5 Department of Cardiology, KOC University Hospital, Istanbul, Turkey.


NAME, ADDRESS, E-MAIL ID OF THE CORRESPONDING AUTHOR: Gamze Aslan, Department of Cardiology, KOC University Hospital, Topkapi, Istanbul, Turkey.
E-mail: gamzeaslan@e-mail.com.tr
Abstract

A 24-year-old primigravid woman at 28 weeks of gestation was admitted to the hospital because of drug-refractory atrial tachycardia and heart failure. The arrhythmia did not respond to drug therapy and electrical cardioversion. Since tachycardia was intractable and had potentially life-threatening consequences for mother and foetus, it was decided to ablate the tachycardia after a multidisciplinary meeting. During the procedure, maternal hypotension occurred, consequently causing persistent foetal heart rate reduction. Radiofrequency ablation was immediately cancelled and emergency caesarean divtion was carried out. After 72 hours after the caesarean-divtion, successful RF ablation could be performed. Mother was discharged on the seventh postoperative day. The newborn was hospitalised until having reached 2500 g and he was discharged in good condition. Mother’s left ventricle systolic function significantly improved and no atrial tachyarrhythmia was observed on the sixth month follow-up visit.

Case Report

A 24-year-old primigravid woman at 28 weeks of gestation had palpitations and dyspnea which limited her physical activity for the last week. Her functional status was Class III-IV according to the NYHA scale. She was referred to our arrhythmia clinic for incessant supraventricular tachycardia for further investigation and treatment.

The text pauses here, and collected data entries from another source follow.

-- pv_equiv track=rewrite | github.com/basupatil1213/dsa-python | code/stacks/advanced.py | append_animals
-- ===== SOURCE A (Python) =====
-- def append_animals(available, preferred):
--     preferred_length = len(preferred)
--
--     l = i = 0
--
--     while i < len(available) and l < preferred_length:
--         if available[i] == preferred[l]:
--             l += 1
--         i += 1
--
--     return preferred_length - l
-- ===== SOURCE B (Python) =====
-- def append_animals(available, preferred):
--     # Inverted index: map each item to the list of its positions in available,
--     # then walk preferred keeping a threshold cur; match at the first recorded
--     # position >= cur, stop at the first preferred item with no such position.
--     pos = {}
--     for i, a in enumerate(available):
--         pos.setdefault(a, []).append(i)
--     cur = 0
--     matched = 0
--     for p in preferred:
--         nxt = next((j for j in pos.get(p, ()) if j >= cur), None)
--         if nxt is None:
--             break
--         cur = nxt + 1
--         matched += 1
--     return len(preferred) - matched
-- ===== Notes on version B (the rewrite author's own statement) =====
-- stated objective: alternative
-- what changed: Replaces A's two-pointer scan of available with an inverted index (dict item -> list of positions) built once; preferred is then matched by taking, per item, the first recorded position >= a moving threshold, so available is never scanned element-by-element during matching.
import Mathlib
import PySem

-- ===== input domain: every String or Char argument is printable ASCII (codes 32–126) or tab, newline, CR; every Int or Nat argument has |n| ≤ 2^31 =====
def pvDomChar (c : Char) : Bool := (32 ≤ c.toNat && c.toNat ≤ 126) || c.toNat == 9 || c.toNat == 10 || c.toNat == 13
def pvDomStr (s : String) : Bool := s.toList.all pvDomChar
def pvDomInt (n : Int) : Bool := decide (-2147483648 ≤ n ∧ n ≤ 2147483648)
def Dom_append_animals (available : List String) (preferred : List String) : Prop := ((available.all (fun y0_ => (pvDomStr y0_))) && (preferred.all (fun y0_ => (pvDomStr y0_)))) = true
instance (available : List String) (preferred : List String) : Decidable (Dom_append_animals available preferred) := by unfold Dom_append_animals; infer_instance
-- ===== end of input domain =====

-- B builds an inverted index of positions once and matches preferred via a moving threshold into the occurrence lists, instead of A's two-index scan of available; alternative algorithm, similar cost.


-- ===== PORT A =====
-- the while loop: walk `available` (i) keeping the pointer l into `preferred`
def aLoop (preferred : List String) : List String → Nat → Nat
  | [], l => l
  | a :: rest, l =>
    if h : l < preferred.length then
      if a = preferred[l] then aLoop preferred rest (l + 1) else aLoop preferred rest l
    else l

def append_animals (available : List String) (preferred : List String) : Int :=
  (preferred.length : Int) - (aLoop preferred available 0 : Nat)

-- ===== PORT B =====
-- pos = {}; for i, a in enumerate(available): pos.setdefault(a, []).append(i)
def buildPos (available : List String) : PySem.Dict String (List Int) :=
  (PySem.List.enumerate available).foldl
    (fun d ia => d.modify ia.2 [] (· ++ [ia.1])) PySem.Dict.empty

-- the for-loop over preferred: nxt = first recorded position >= cur, break if none
def bLoop (pos : PySem.Dict String (List Int)) : List String → Int → Nat → Nat
  | [], _, matched => matched
  | p :: ps, cur, matched =>
    match (pos.getD p []).find? (fun j => decide (cur ≤ j)) with
    | some j => bLoop pos ps (j + 1) (matched + 1)
    | none => matched

def append_animals_alt (available : List String) (preferred : List String) : Int :=
  (preferred.length : Int) - (bLoop (buildPos available) preferred 0 0 : Nat)

-- ===== PRECONDITION & SPEC =====
def Spec_append_animals (available : List String) (preferred : List String) (out : Int) : Prop := out = append_animals_alt available preferred
instance (available : List String) (preferred : List String) (out : Int) : Decidable (Spec_append_animals available preferred out) := by unfold Spec_append_animals; infer_instance

-- ===== CLAIM (what is proved, stated in full; the proofs are below) =====
def Claim_equal_append_animals : Prop := ∀ (available : List String) (preferred : List String), Dom_append_animals available preferred → Spec_append_animals available preferred (append_animals available preferred)

-- ===== LEMMAS AND PROOFS =====

-- common reference function: length of the longest prefix of pf that greedily
-- matches as a subsequence of av (stop at the first unmatched item)
def bFind : List String → String → Option (List String)
  | [], _ => none
  | a :: rest, p => if a = p then some rest else bFind rest p

def greedy : List String → List String → Nat
  | _, [] => 0
  | av, p :: ps =>
    match bFind av p with
    | some rest => 1 + greedy rest ps
    | none => 0

-- ---- A-side: aLoop = greedy ----
theorem aLoop_eq_greedy (av : List String) (pf : List String) (l : Nat) (hl : l ≤ pf.length) :
    aLoop pf av l = l + greedy av (pf.drop l) := by
  induction av generalizing l with
  | nil =>
    cases Nat.lt_or_ge l pf.length with
    | inl h =>
      rw [List.drop_eq_getElem_cons h]
      simp [aLoop, greedy, bFind]
    | inr h =>
      have : pf.drop l = [] := List.drop_eq_nil_of_le h
      simp [aLoop, this, greedy]
  | cons a rest ih =>
    by_cases h : l < pf.length
    · have hdrop : pf.drop l = pf[l] :: pf.drop (l + 1) := List.drop_eq_getElem_cons h
      by_cases he : a = pf[l]
      · rw [hdrop]
        simp only [aLoop, dif_pos h, if_pos he, greedy, bFind]
        rw [ih (l + 1) h]
        omega
      · rw [hdrop]
        simp only [aLoop, dif_pos h, greedy, bFind, if_neg he]
        have : (match bFind rest (pf[l]) with
            | some r => 1 + greedy r (pf.drop (l + 1))
            | none => 0) = greedy rest (pf.drop l) := by
          rw [hdrop]; simp [greedy]
        rw [this]
        exact ih l hl
    · have hl' : l = pf.length := by omega
      have hdrop : pf.drop l = [] := by simp [hl']
      simp [aLoop, hl', greedy]

-- ---- B-side ----
-- reference position list: absolute indices (offset off) of p in av
def posF : List String → Nat → String → List Int
  | [], _, _ => []
  | a :: rest, off, p =>
    (if a = p then [(off : Int)] else []) ++ posF rest (off + 1) p

-- find p in av, returning the absolute index (offset k)
def fFind : List String → Nat → String → Option Nat
  | [], _, _ => none
  | a :: rest, idx, p => if a = p then some idx else fFind rest (idx + 1) p

theorem buildPos_fold (l : List (Int × String)) (d : PySem.Dict String (List Int)) (p : String) :
    (l.foldl (fun d ia => d.modify ia.2 [] (· ++ [ia.1])) d).getD p [] =
      d.getD p [] ++ (l.filter (fun ia => ia.2 == p)).map (·.1) := by
  induction l generalizing d with
  | nil => simp
  | cons ia rest ih =>
    simp only [List.foldl_cons, ih, List.filter_cons]
    rw [PySem.Dict.getD_modify]
    by_cases h : ia.2 = p
    · simp [h]
    · simp [h, Ne.symm h]

theorem enumerate_filter_eq_posF (av : List String) (off : Nat) (p : String) :
    ((PySem.List.enumerate av ((off : Nat) : Int)).filter (fun ia => ia.2 == p)).map (·.1) =
      posF av off p := by
  induction av generalizing off with
  | nil => simp [posF, PySem.List.enumerate_nil]
  | cons a rest ih =>
    rw [PySem.List.enumerate_cons]
    have : ((off : Nat) : Int) + 1 = (((off + 1 : Nat)) : Int) := by push_cast; ring
    rw [List.filter_cons, this]
    by_cases h : a = p
    · simp only [posF, if_pos h]
      simp [h]
      simpa using ih (off + 1)
    · simp only [posF, if_neg h]
      simp [h]
      simpa using ih (off + 1)

theorem buildPos_getD (av : List String) (p : String) :
    (buildPos av).getD p [] = posF av 0 p := by
  have h0 : ((0 : Nat) : Int) = (0 : Int) := rfl
  rw [buildPos, buildPos_fold, ← h0, enumerate_filter_eq_posF]
  simp

-- find? with threshold off+d on posF av off skips the first d elements of av
theorem posF_find_shift (p : String) (d : Nat) :
    ∀ (av : List String) (off : Nat),
    (posF av off p).find? (fun j => decide (((off + d : Nat) : Int) ≤ j)) =
      (posF (av.drop d) (off + d) p).find? (fun j => decide (((off + d : Nat) : Int) ≤ j)) := by
  induction d with
  | zero => intro av off; simp
  | succ d ih =>
    intro av off
    cases av with
    | nil => simp [posF]
    | cons a rest =>
      have hlt : ¬ (((off + (d + 1) : Nat) : Int) ≤ ((off : Nat) : Int)) := by push_cast; omega
      have step : (posF (a :: rest) off p).find? (fun j => decide (((off + (d + 1) : Nat) : Int) ≤ j)) =
          (posF rest (off + 1) p).find? (fun j => decide (((off + (d + 1) : Nat) : Int) ≤ j)) := by
        by_cases h : a = p
        · simp [posF, h]
        · simp [posF, h]
      rw [step, List.drop_succ_cons]
      have harith : off + (d + 1) = (off + 1) + d := by omega
      rw [harith] at *
      exact ih rest (off + 1)

-- with threshold ≤ offset, find? returns the first recorded position = fFind
theorem posF_find_head (av : List String) (p : String) (k off : Nat) (hk : k ≤ off) :
    (posF av off p).find? (fun j => decide (((k : Nat) : Int) ≤ j)) =
      (fFind av off p).map (fun n => ((n : Nat) : Int)) := by
  induction av generalizing off with
  | nil => simp [posF, fFind]
  | cons a rest ih =>
    by_cases h : a = p
    · have : ((k : Nat) : Int) ≤ ((off : Nat) : Int) := by omega
      simp [posF, fFind, h, this]
    · simp only [posF, fFind, if_neg h, List.nil_append]
      exact ih (off + 1) (by omega)

theorem fFind_ge (av : List String) (p : String) (k j : Nat) (h : fFind av k p = some j) : k ≤ j := by
  induction av generalizing k with
  | nil => simp [fFind] at h
  | cons a rest ih =>
    by_cases ha : a = p
    · simp [fFind, ha] at h; omega
    · simp only [fFind, if_neg ha] at h
      have := ih (k + 1) h
      omega

theorem bFind_eq_fFind (av : List String) (p : String) (k : Nat) :
    bFind av p = (fFind av k p).map (fun j => av.drop (j + 1 - k)) := by
  induction av generalizing k with
  | nil => simp [bFind, fFind]
  | cons a rest ih
  => by_cases ha : a = p
     · simp [bFind, fFind, ha]
     · simp only [bFind, fFind, if_neg ha]
       rw [ih (k + 1)]
       cases hf : fFind rest (k + 1) p with
       | none => simp
       | some j =>
         have hj : k + 1 ≤ j := fFind_ge rest p (k + 1) j hf
         have : j + 1 - k = (j - k) + 1 := by omega
         have h2 : j + 1 - (k + 1) = j - k := by omega
         simp [this]

-- the B loop computes greedy on the remaining suffix of av
theorem bLoop_eq_greedy (av : List String) (pf : List String) (k matched : Nat) :
    bLoop (buildPos av) pf ((k : Nat) : Int) matched = matched + greedy (av.drop k) pf := by
  induction pf generalizing k matched with
  | nil => simp [bLoop, greedy]
  | cons p ps ih =>
    have hfind : ((buildPos av).getD p []).find? (fun j => decide (((k : Nat) : Int) ≤ j)) =
        (fFind (av.drop k) k p).map (fun n => ((n : Nat) : Int)) := by
      rw [buildPos_getD]
      calc (posF av 0 p).find? (fun j => decide (((k : Nat) : Int) ≤ j))
          = (posF (av.drop k) k p).find? (fun j => decide (((k : Nat) : Int) ≤ j)) := by
            simpa using posF_find_shift p k av 0
        _ = (fFind (av.drop k) k p).map (fun n => ((n : Nat) : Int)) :=
            posF_find_head (av.drop k) p k k le_rfl
    cases hf : fFind (av.drop k) k p with
    | none =>
      have hb : bFind (av.drop k) p = none := by rw [bFind_eq_fFind (av.drop k) p k, hf]; rfl
      simp only [bLoop, hfind, hf, Option.map_none, greedy, hb]
      omega
    | some j =>
      have hj : k ≤ j := fFind_ge (av.drop k) p k j hf
      have hb : bFind (av.drop k) p = some (av.drop (j + 1)) := by
        rw [bFind_eq_fFind (av.drop k) p k, hf]
        simp only [Option.map_some]
        congr 1
        rw [List.drop_drop]
        congr 1
        omega
      have hcast : ((j : Nat) : Int) + 1 = (((j + 1 : Nat)) : Int) := by push_cast; ring
      simp only [bLoop, hfind, hf, Option.map_some, greedy, hb, hcast, ih]
      omega

-- ===== VERDICT (by name: the statement is the Claim_ definition above) =====
theorem append_animals_spec : Claim_equal_append_animals := by
  intro av pf _
  unfold Spec_append_animals append_animals append_animals_alt
  rw [aLoop_eq_greedy av pf 0 (Nat.zero_le _)]
  have h0 : (0 : Int) = ((0 : Nat) : Int) := rfl
  rw [h0, bLoop_eq_greedy av pf 0 0]
  simp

On the day of the admission her blood pressure was 90/60 mmHg and heart rate was between 160 and 180 beats per minute. A 3/6 pan systolic murmur at the apical area was noted and fine crepitations were present in the lung basal areas. Other than having had frequent tonsillitis attack throughout the childhood, her past medical history was uneventful. Abdominal examination was consistent with a 28-week pregnancy. The remaining examination was unremarkable.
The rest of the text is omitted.